▶ **WORK TASK**
Consider the listing below. Extract exactly the lines from the line containing "-- find of a singleton past a non-matching head: absent" to the line containing "have hf := find_cons_self 'b' rest", both included.

RECORDS SHOWN Start Marker

-- pv_equiv track=rewrite | github.com/Lightblues/Leetcode | contest/274.py | checkString
-- ===== SOURCE A (Python) =====
-- def checkString(s: str) -> bool:
--     hasB = False
--     for char in s:
--         if char == 'a' and hasB:
--             return False
--         elif char == 'b':
--             hasB = True
--     return True
-- ===== SOURCE B (Python) =====
-- def checkString(s: str) -> bool:
--     b_idx = s.find('b')
--     if b_idx == -1:
--         return True
--     return 'a' not in s[b_idx:]
-- ===== Notes on version B (the rewrite author's own statement) =====
-- stated objective: idiomatic
-- what changed: Replaced A's single manual flag-tracking loop by a locate-then-scan decomposition: find the index of the first 'b' with str.find, then return whether no 'a' occurs in the suffix from that index.
import Mathlib
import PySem

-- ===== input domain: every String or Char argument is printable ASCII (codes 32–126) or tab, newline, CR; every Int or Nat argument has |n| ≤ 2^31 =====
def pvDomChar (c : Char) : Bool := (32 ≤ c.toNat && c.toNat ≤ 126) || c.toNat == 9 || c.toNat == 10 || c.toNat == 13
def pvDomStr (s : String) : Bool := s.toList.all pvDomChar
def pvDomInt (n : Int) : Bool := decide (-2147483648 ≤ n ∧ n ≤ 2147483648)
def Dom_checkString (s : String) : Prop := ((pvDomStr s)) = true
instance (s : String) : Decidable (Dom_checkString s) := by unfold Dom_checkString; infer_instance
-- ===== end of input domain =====

-- B replaces A's manual flag-tracking loop by a locate-then-scan decomposition
-- (find the first 'b', then test 'a' ∉ suffix); objective: more idiomatic, same cost.

-- ===== PORT A =====
-- the loop of A: carries the hasB flag; returns false as soon as an 'a' is seen with hasB set
def checkGo : List Char → Bool → Bool
  | [], _ => true
  | c :: rest, hasB =>
    if c = 'a' && hasB then false
    else if c = 'b' then checkGo rest true
    else checkGo rest hasB

def checkString (s : String) : Bool := checkGo s.toList false

-- ===== PORT B =====
def checkString_alt (s : String) : Bool :=
  let bIdx := PySem.Str.find s "b"
  if bIdx = -1 then true
  else !(PySem.Str.isIn "a" (PySem.Str.slice s (some bIdx) none))

-- ===== PRECONDITION & SPEC =====
def Spec_checkString (s : String) (out : Bool) : Prop := out = checkString_alt s
instance (s : String) (out : Bool) : Decidable (Spec_checkString s out) := by unfold Spec_checkString; infer_instance

-- ===== CLAIM (what is proved, stated in full; the proofs are below) =====
def Claim_equal_checkString : Prop := ∀ (s : String), Dom_checkString s → Spec_checkString s (checkString s)

-- ===== LEMMAS AND PROOFS =====

-- find returns n when n is the least index where sub is a prefix of the suffix
theorem find_eq_of_least (cs sub : List Char) (n : Nat)
    (h1 : sub <+: cs.drop n) (h2 : ∀ i < n, ¬ sub <+: cs.drop i) :
    PySem.Chars.find cs sub = (n : Int) := by
  have hinf : sub <:+: cs := by
    have : sub <:+: cs.drop n := h1.isInfix
    exact this.trans (List.drop_suffix n cs).isInfix
  have hnn : 0 ≤ PySem.Chars.find cs sub := (PySem.Chars.find_nonneg_iff cs sub).mpr hinf
  obtain ⟨hp, hmin⟩ := PySem.Chars.find_spec hnn
  have heq : (PySem.Chars.find cs sub).toNat = n := by
    rcases Nat.lt_trichotomy (PySem.Chars.find cs sub).toNat n with h | h | h
    · exact absurd hp (h2 _ h)
    · exact h
    · exact absurd h1 (hmin _ h)
  omega

-- find of a singleton at a matching head
theorem find_cons_self (t : Char) (cs : List Char) :
    PySem.Chars.find (t :: cs) [t] = 0 := by
  have := find_eq_of_least (t :: cs) [t] 0 (by simp) (by omega)
  simpa using this

-- find of a singleton past a non-matching head: absent stays absent
theorem find_cons_ne_none (c t : Char) (cs : List Char) (hne : c ≠ t)
    (hr : PySem.Chars.find cs [t] = -1) :
    PySem.Chars.find (c :: cs) [t] = -1 := by
  rw [PySem.Chars.find_eq_neg_one_iff] at hr ⊢
  rw [List.singleton_infix_iff] at hr ⊢
  simp [hne.symm, hr]

-- find of a singleton past a non-matching head: present shifts by one
theorem find_cons_ne (c t : Char) (cs : List Char) (hne : c ≠ t)
    (hr : 0 ≤ PySem.Chars.find cs [t]) :
    PySem.Chars.find (c :: cs) [t] = PySem.Chars.find cs [t] + 1 := by
  obtain ⟨hp, hmin⟩ := PySem.Chars.find_spec hr
  have h := find_eq_of_least (c :: cs) [t] ((PySem.Chars.find cs [t]).toNat + 1)
    (by simpa using hp)
    (by
      intro i hi
      cases i with
      | zero => simp [hne.symm]
      | succ j => simpa using hmin j (by omega))
  omega

-- A's loop with the flag already set just scans for 'a'
theorem checkGo_true (cs : List Char) : checkGo cs true = !(cs.contains 'a') := by
  induction cs with
  | nil => simp [checkGo]
  | cons c rest ih =>
    by_cases h : c = 'a'
    · simp [checkGo, h]
    · by_cases hb : c = 'b'
      · simp [checkGo, hb, ih]
      · simp only [checkGo, h, hb]
        simp [ih]
        exact fun _ h2 => h h2.symm

-- the main characterisation: A's loop equals B's locate-then-scan
theorem checkGo_eq_alt (cs : List Char) :
    checkGo cs false =
      (if PySem.Chars.find cs ['b'] = -1 then true
       else !((cs.drop (PySem.Chars.find cs ['b']).toNat).contains 'a')) := by
  induction cs with
  | nil =>
    have : PySem.Chars.find ([] : List Char) ['b'] = -1 := by decide
    simp [checkGo, this]
  | cons c rest ih =>
    by_cases hb : c = 'b'
    · subst hb
      have hf := find_cons_self 'b' rest
      have hgo : checkGo ('b' :: rest) false = checkGo rest true := by
        simp [checkGo]
      rw [hgo, checkGo_true, hf]
      simp
    · have hgo : checkGo (c :: rest) false = checkGo rest false := by
        by_cases ha : c = 'a' <;> simp [checkGo, ha, hb]
      by_cases hneg : PySem.Chars.find rest ['b'] = -1
      case neg =>
        have hr : 0 ≤ PySem.Chars.find rest ['b'] := by
          have := PySem.Chars.neg_one_le_find rest ['b']; omega
        have hf := find_cons_ne c 'b' rest hb hr
        rw [hgo, ih, hf]
        have h1 : ¬ PySem.Chars.find rest ['b'] = -1 := by omega
        have h2 : ¬ PySem.Chars.find rest ['b'] + 1 = -1 := by omega
        have h3 : (PySem.Chars.find rest ['b'] + 1).toNat
            = (PySem.Chars.find rest ['b']).toNat + 1 := by omega
        simp [h1, h2, h3]
      case pos =>
        have hf := find_cons_ne_none c 'b' rest hb hneg
        rw [hgo, ih, hf, hneg]
        simp

-- membership scan: Chars.isIn with a singleton pattern is list membership
theorem isIn_singleton (a : Char) (l : List Char) :
    PySem.Chars.isIn [a] l = l.contains a := by
  rw [Bool.eq_iff_iff, PySem.Chars.isIn_iff_infix, List.singleton_infix_iff]
  simp

-- ===== VERDICT (by name: the statement is the Claim_ definition above) =====
theorem checkString_spec : Claim_equal_checkString := by
  intro s _
  unfold Spec_checkString checkString checkString_alt
  rw [checkGo_eq_alt]
  have hb : ("b" : String).toList = ['b'] := by decide
  have ha : ("a" : String).toList = ['a'] := by decide
  rw [PySem.Str.find_eq, hb]
  by_cases h : PySem.Chars.find s.toList ['b'] = -1
  · simp [h]
  · have hnn : 0 ≤ PySem.Chars.find s.toList ['b'] := by
      have := PySem.Chars.neg_one_le_find s.toList ['b']; omega
    simp only [h, if_false]
    rw [PySem.Str.isIn_eq, ha]
    have hs : (PySem.Str.slice s (some (PySem.Chars.find s.toList ['b'])) none).toList
        = s.toList.drop (PySem.Chars.find s.toList ['b']).toNat := by
      simp [PySem.Str.slice, PySem.List.slice_from _ hnn]
    rw [hs, isIn_singleton]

RECORDS SHOWN End Marker

▶ **RESULT OF THIS EXERCISE**
-- find of a singleton past a non-matching head: absent stays absent
theorem find_cons_ne_none (c t : Char) (cs : List Char) (hne : c ≠ t)
    (hr : PySem.Chars.find cs [t] = -1) :
    PySem.Chars.find (c :: cs) [t] = -1 := by
  rw [PySem.Chars.find_eq_neg_one_iff] at hr ⊢
  rw [List.singleton_infix_iff] at hr ⊢
  simp [hne.symm, hr]

-- find of a singleton past a non-matching head: present shifts by one
theorem find_cons_ne (c t : Char) (cs : List Char) (hne : c ≠ t)
    (hr : 0 ≤ PySem.Chars.find cs [t]) :
    PySem.Chars.find (c :: cs) [t] = PySem.Chars.find cs [t] + 1 := by
  obtain ⟨hp, hmin⟩ := PySem.Chars.find_spec hr
  have h := find_eq_of_least (c :: cs) [t] ((PySem.Chars.find cs [t]).toNat + 1)
    (by simpa using hp)
    (by
      intro i hi
      cases i with
      | zero => simp [hne.symm]
      | succ j => simpa using hmin j (by omega))
  omega

-- A's loop with the flag already set just scans for 'a'
theorem checkGo_true (cs : List Char) : checkGo cs true = !(cs.contains 'a') := by
  induction cs with
  | nil => simp [checkGo]
  | cons c rest ih =>
    by_cases h : c = 'a'
    · simp [checkGo, h]
    · by_cases hb : c = 'b'
      · simp [checkGo, hb, ih]
      · simp only [checkGo, h, hb]
        simp [ih]
        exact fun _ h2 => h h2.symm

-- the main characterisation: A's loop equals B's locate-then-scan
theorem checkGo_eq_alt (cs : List Char) :
    checkGo cs false =
      (if PySem.Chars.find cs ['b'] = -1 then true
       else !((cs.drop (PySem.Chars.find cs ['b']).toNat).contains 'a')) := by
  induction cs with
  | nil =>
    have : PySem.Chars.find ([] : List Char) ['b'] = -1 := by decide
    simp [checkGo, this]
  | cons c rest ih =>
    by_cases hb : c = 'b'
    · subst hb
      have hf := find_cons_self 'b' rest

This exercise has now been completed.